# Word Counter Application using PySpark

### This is an app for a simple word counter.

In [None]:
# I have developed the app to calculate the most common words
# in the Complete Works of William Shakespeare from
# Project Gutenberg. http://www.gutenberg.org/files/100/100-0.txt
# This could be scaled to find the most common words on the internet.

In [1]:
import os
import sys
from pyspark import SparkContext

In [2]:
from pyspark import SparkConf
from pyspark.sql import SparkSession

In [8]:
# Establishing Spark Context and spark session

sc.stop()
conf = SparkConf().setAppName('appName').setMaster('local')
sc = SparkContext(conf=conf)
spark = SparkSession(sc)


In [13]:
# Created a Resilient Distributed Dataset

wordsList = ['cat', 'elephant', 'rat', 'cat', 'rat']
wordsRDD = sc.parallelize(wordsList, 4)

In [17]:
# Write a function to pluralize each word 

def add_s_to_word(word):
    return word + "s"

In [113]:
# Pass each item in the RDD into a map() transformation that applies 
# makePlural() function to each item

pluralRDD = wordsRDD.map(add_s_to_word)
print(pluralRDD.collect())

['dogs', 'bats', 'bears', 'lions', 'bears', 'dogs']


In [25]:
# Use map and lambda function to return
# the number of occurences in each word. 
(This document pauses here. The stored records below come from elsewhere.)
-- pv_equiv track=rewrite | github.com/Mike-50505/AG_mejorado | Proyectofinal1.py | reproyectar_gaps_por_estructura
-- ===== SOURCE A (Python) =====
-- def reproyectar_gaps_por_estructura(secuencia_con_gaps, estructura_ref):
--     seq_aa = [a for a in secuencia_con_gaps if a != '-']
--     resultado = []
--     idx = 0
--     for is_gap in estructura_ref:
--         if is_gap:
--             resultado.append('-')
--         else:
--             if idx < len(seq_aa):
--                 resultado.append(seq_aa[idx])
--                 idx += 1
--             else:
--                 resultado.append('-')
--     # si quedan aa extras, intentar colocarlas en posiciones no-gap
--     if idx < len(seq_aa):
--         for i in range(len(resultado)):
--             if resultado[i] == '-' and idx < len(seq_aa):
--                 resultado[i] = seq_aa[idx]
--                 idx += 1
--     return resultado
-- ===== SOURCE B (Python) =====
-- def reproyectar_gaps_por_estructura(secuencia_con_gaps, estructura_ref):
--     seq_aa = [a for a in secuencia_con_gaps if a != '-']
--     # priority index table: first the non-gap positions, then the gap positions
--     orden = [i for i, g in enumerate(estructura_ref) if not g] \
--           + [i for i, g in enumerate(estructura_ref) if g]
--     resultado = ['-'] * len(estructura_ref)
--     for k in range(min(len(seq_aa), len(orden))):
--         resultado[orden[k]] = seq_aa[k]
--     return resultado
-- ===== Notes on version B (the rewrite author's own statement) =====
-- stated objective: alternative
-- what changed: A's two passes (fill non-gap slots while walking the template, then a second in-place cleanup scan that drops surplus residues into remaining '-' cells) are replaced by a precomputed priority index table (non-gap positions first, then gap positions) and one capped assignment loop over a '-'-initialized result.
import Mathlib
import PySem

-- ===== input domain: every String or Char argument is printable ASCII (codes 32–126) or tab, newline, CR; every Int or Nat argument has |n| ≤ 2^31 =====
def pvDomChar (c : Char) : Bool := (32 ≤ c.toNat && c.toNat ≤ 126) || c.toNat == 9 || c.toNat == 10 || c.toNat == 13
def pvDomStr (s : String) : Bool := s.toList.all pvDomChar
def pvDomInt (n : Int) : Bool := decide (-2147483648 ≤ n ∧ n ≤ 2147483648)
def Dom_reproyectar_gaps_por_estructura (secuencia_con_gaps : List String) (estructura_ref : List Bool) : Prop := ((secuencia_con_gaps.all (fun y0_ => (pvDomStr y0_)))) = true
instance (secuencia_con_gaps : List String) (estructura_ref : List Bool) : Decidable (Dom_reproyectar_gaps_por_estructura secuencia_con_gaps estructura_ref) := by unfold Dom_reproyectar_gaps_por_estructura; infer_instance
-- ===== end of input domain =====

-- B replaces A's two passes (fill non-gaps, then a cleanup pass over resultado for surplus
-- residues) by one priority-ordered assignment over a precomputed index table (objective:
-- alternative decomposition, same cost).

-- ===== PORT A =====
def reproyectar_gaps_por_estructura (secuencia_con_gaps : List String) (estructura_ref : List Bool) : List String :=
  let seq_aa := secuencia_con_gaps.filter (fun a => a ≠ "-")
  let p := estructura_ref.foldl (fun (st : List String × Nat) is_gap =>
      if is_gap then (st.1 ++ ["-"], st.2)
      else if st.2 < seq_aa.length then (st.1 ++ [seq_aa.getD st.2 "-"], st.2 + 1)
      else (st.1 ++ ["-"], st.2)) ([], 0)
  -- si quedan aa extras: second in-place pass over range(len(resultado))
  if p.2 < seq_aa.length then
    ((List.range p.1.length).foldl (fun (st : List String × Nat) i =>
      if st.1.getD i "" = "-" ∧ st.2 < seq_aa.length then (st.1.set i (seq_aa.getD st.2 "-"), st.2 + 1)
      else st) p).1
  else p.1

-- ===== PORT B =====
def reproyectar_gaps_por_estructura_alt (secuencia_con_gaps : List String) (estructura_ref : List Bool) : List String :=
  let seq_aa := secuencia_con_gaps.filter (fun a => a ≠ "-")
  let orden : List Int :=
    ((PySem.List.enumerate estructura_ref).filter (fun p => !p.2)).map Prod.fst
    ++ ((PySem.List.enumerate estructura_ref).filter (fun p => p.2)).map Prod.fst
  -- resultado[orden[k]] = seq_aa[k]: orden entries are nonnegative in-range indices, so .toNat is exact
  (List.range (min seq_aa.length orden.length)).foldl
    (fun r k => r.set (orden.getD k 0).toNat (seq_aa.getD k "-"))
    (List.replicate estructura_ref.length "-")

-- ===== PRECONDITION & SPEC =====
def Spec_reproyectar_gaps_por_estructura (secuencia_con_gaps : List String) (estructura_ref : List Bool) (out : List String) : Prop := out = reproyectar_gaps_por_estructura_alt secuencia_con_gaps estructura_ref
instance (secuencia_con_gaps : List String) (estructura_ref : List Bool) (out : List String) : Decidable (Spec_reproyectar_gaps_por_estructura secuencia_con_gaps estructura_ref out) := by unfold Spec_reproyectar_gaps_por_estructura; infer_instance

-- ===== CLAIM (what is proved, stated in full; the proofs are below) =====
def Claim_equal_reproyectar_gaps_por_estructura : Prop := ∀ (secuencia_con_gaps : List String) (estructura_ref : List Bool), Dom_reproyectar_gaps_por_estructura secuencia_con_gaps estructura_ref → Spec_reproyectar_gaps_por_estructura secuencia_con_gaps estructura_ref (reproyectar_gaps_por_estructura secuencia_con_gaps estructura_ref)

-- ===== LEMMAS AND PROOFS =====

-- two-stream model: non-gap positions consume xs, gap positions consume ys, "-" when exhausted
def sp2 : List Bool → List String → List String → List String
  | [], _, _ => []
  | true :: gs, xs, ys => ys.headD "-" :: sp2 gs xs ys.tail
  | false :: gs, xs, ys => xs.headD "-" :: sp2 gs xs.tail ys

-- structural form of A's first loop (result list, final idx)
def pairP (s : List String) : List Bool → Nat → List String × Nat
  | [], idx => ([], idx)
  | g :: gs, idx =>
    if g then ("-" :: (pairP s gs idx).1, (pairP s gs idx).2)
    else if idx < s.length then (s.getD idx "-" :: (pairP s gs (idx+1)).1, (pairP s gs (idx+1)).2)
    else ("-" :: (pairP s gs idx).1, (pairP s gs idx).2)

-- structural form of A's second (cleanup) loop
def fillF (s : List String) : List String → Nat → List String
  | [], _ => []
  | c :: cs, j => if c = "-" ∧ j < s.length then s.getD j "-" :: fillF s cs (j+1) else c :: fillF s cs j

-- indices of non-gap / gap positions
def nIdx : List Bool → List Nat
  | [] => []
  | g :: gs => (if g then [] else [0]) ++ (nIdx gs).map (· + 1)

def gIdx : List Bool → List Nat
  | [] => []
  | g :: gs => (if g then [0] else []) ++ (gIdx gs).map (· + 1)

-- sequential writes
def wr (r : List String) (L : List (Nat × String)) : List String :=
  L.foldl (fun r pv => r.set pv.1 pv.2) r

theorem pairP_fold (s : List String) (er : List Bool) : ∀ (acc : List String) (idx : Nat),
    er.foldl (fun (st : List String × Nat) is_gap =>
      if is_gap then (st.1 ++ ["-"], st.2)
      else if st.2 < s.length then (st.1 ++ [s.getD st.2 "-"], st.2 + 1)
      else (st.1 ++ ["-"], st.2)) (acc, idx)
    = (acc ++ (pairP s er idx).1, (pairP s er idx).2) := by
  intro acc idx
  induction er generalizing acc idx with
  | nil => simp [pairP]
  | cons g gs ih =>
    rw [List.foldl_cons]
    cases g with
    | false =>
      simp only [Bool.false_eq_true, if_false]
      split_ifs with h
      · rw [ih]; simp [pairP, h]
      · rw [ih]; simp [pairP, h]
    | true =>
      simp only [if_true]
      rw [ih]; simp [pairP]

theorem pairP_snd (s : List String) (er : List Bool) : ∀ idx : Nat, idx ≤ s.length →
    (pairP s er idx).2 = min (idx + (nIdx er).length) s.length := by
  induction er with
  | nil => intro idx h; simp [pairP, nIdx]; omega
  | cons g gs ih =>
    intro idx h
    cases g with
    | false =>
      by_cases hi : idx < s.length
      · rw [show pairP s (false :: gs) idx = (s.getD idx "-" :: (pairP s gs (idx+1)).1, (pairP s gs (idx+1)).2) by simp [pairP, hi]]
        have := ih (idx+1) (by omega)
        simp [nIdx] at *
        omega
      · rw [show pairP s (false :: gs) idx = ("-" :: (pairP s gs idx).1, (pairP s gs idx).2) by simp [pairP, hi]]
        have := ih idx h
        simp [nIdx] at *
        omega
    | true =>
      have := ih idx h
      simp [pairP, nIdx] at *
      omega

theorem pairP_A1 (s : List String) (er : List Bool) : ∀ idx : Nat,
    (pairP s er idx).1 = sp2 er (s.drop idx) [] := by
  induction er with
  | nil => intro idx; simp [pairP, sp2]
  | cons g gs ih =>
    intro idx
    cases g with
    | false =>
      by_cases hi : idx < s.length
      · have hh : (s.drop idx).headD "-" = s.getD idx "-" := by
          simp [List.head?_drop, List.getD_eq_getElem?_getD]
        simp [pairP, sp2, hi, ih (idx+1), List.tail_drop]
      · have hd : s.drop idx = [] := List.drop_eq_nil_of_le (by omega)
        have hd1 : s.drop (idx+1) = [] := List.drop_eq_nil_of_le (by omega)
        simp [pairP, sp2, hi, ih idx, hd]
    | true => simp [pairP, sp2, ih idx]

theorem fill_ge (s : List String) (cs : List String) : ∀ j : Nat, s.length ≤ j →
    fillF s cs j = cs := by
  induction cs with
  | nil => intro j h; simp [fillF]
  | cons c cs ih => intro j h; simp [fillF, Nat.not_lt.2 h, ih j h]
pluralLengths = (pluralRDD.map(lambda x: len(x))).collect()
print(pluralLengths)

[4, 9, 4, 4, 4]


In [26]:
# Create a new type of RDD called a pair RDD.
# A Pair RDD is an RDD, where each element is a (k, v) pair where,
# k is the key and v is the value

# In this cell, we will emit (word, 1) pairs

wordPairs = wordsRDD.map(lambda x : (x, 1))
wordPairs.collect()



[('cat', 1), ('elephant', 1), ('rat', 1), ('cat', 1), ('rat', 1)]

In [34]:
# Count with pair RDDs

# Brute Force Approach -> collect() all of the elements and count
# them in the driver program. But, that is really not effecient.


# groupByKey() approach
# Use groupByKey() to generate a pair RDD of type ('word', iterator)
wordsGrouped = wordPairs.groupByKey()
for key, value in wordsGrouped.collect():
    print('{0}: {1}'.format(key, list(value)))
    print(key, sum(value))
    print('######')
    

cat: [1, 1]
cat 2
######
elephant: [1]
elephant 1
######
rat: [1, 1]
rat 2
######


# reduceByKey()

In [38]:
print(wordPairs.collect())
wordCounts = wordPairs.reduceByKey(lambda x,y: x+y)
wordCounts.collect()

[('cat', 1), ('elephant', 1), ('rat', 1), ('cat', 1), ('rat', 1)]


[('cat', 2), ('elephant', 1), ('rat', 2)]

# All together

In [39]:
wordCountsCollected = wordsRDD.map(lambda x: (x, 1)).reduceByKey(lambda x, y: x+y)
print(wordCountsCollected.collect())

[('cat', 2), ('elephant', 1), ('rat', 2)]


# Part 2: Finding unique words and a mean value

In [47]:
# Find unique words in wordsRDD

uniqueWords = wordsRDD.distinct().count()
print(uniqueWords)

3


In [50]:
# Find the mean number of words per unique word in wordCounts.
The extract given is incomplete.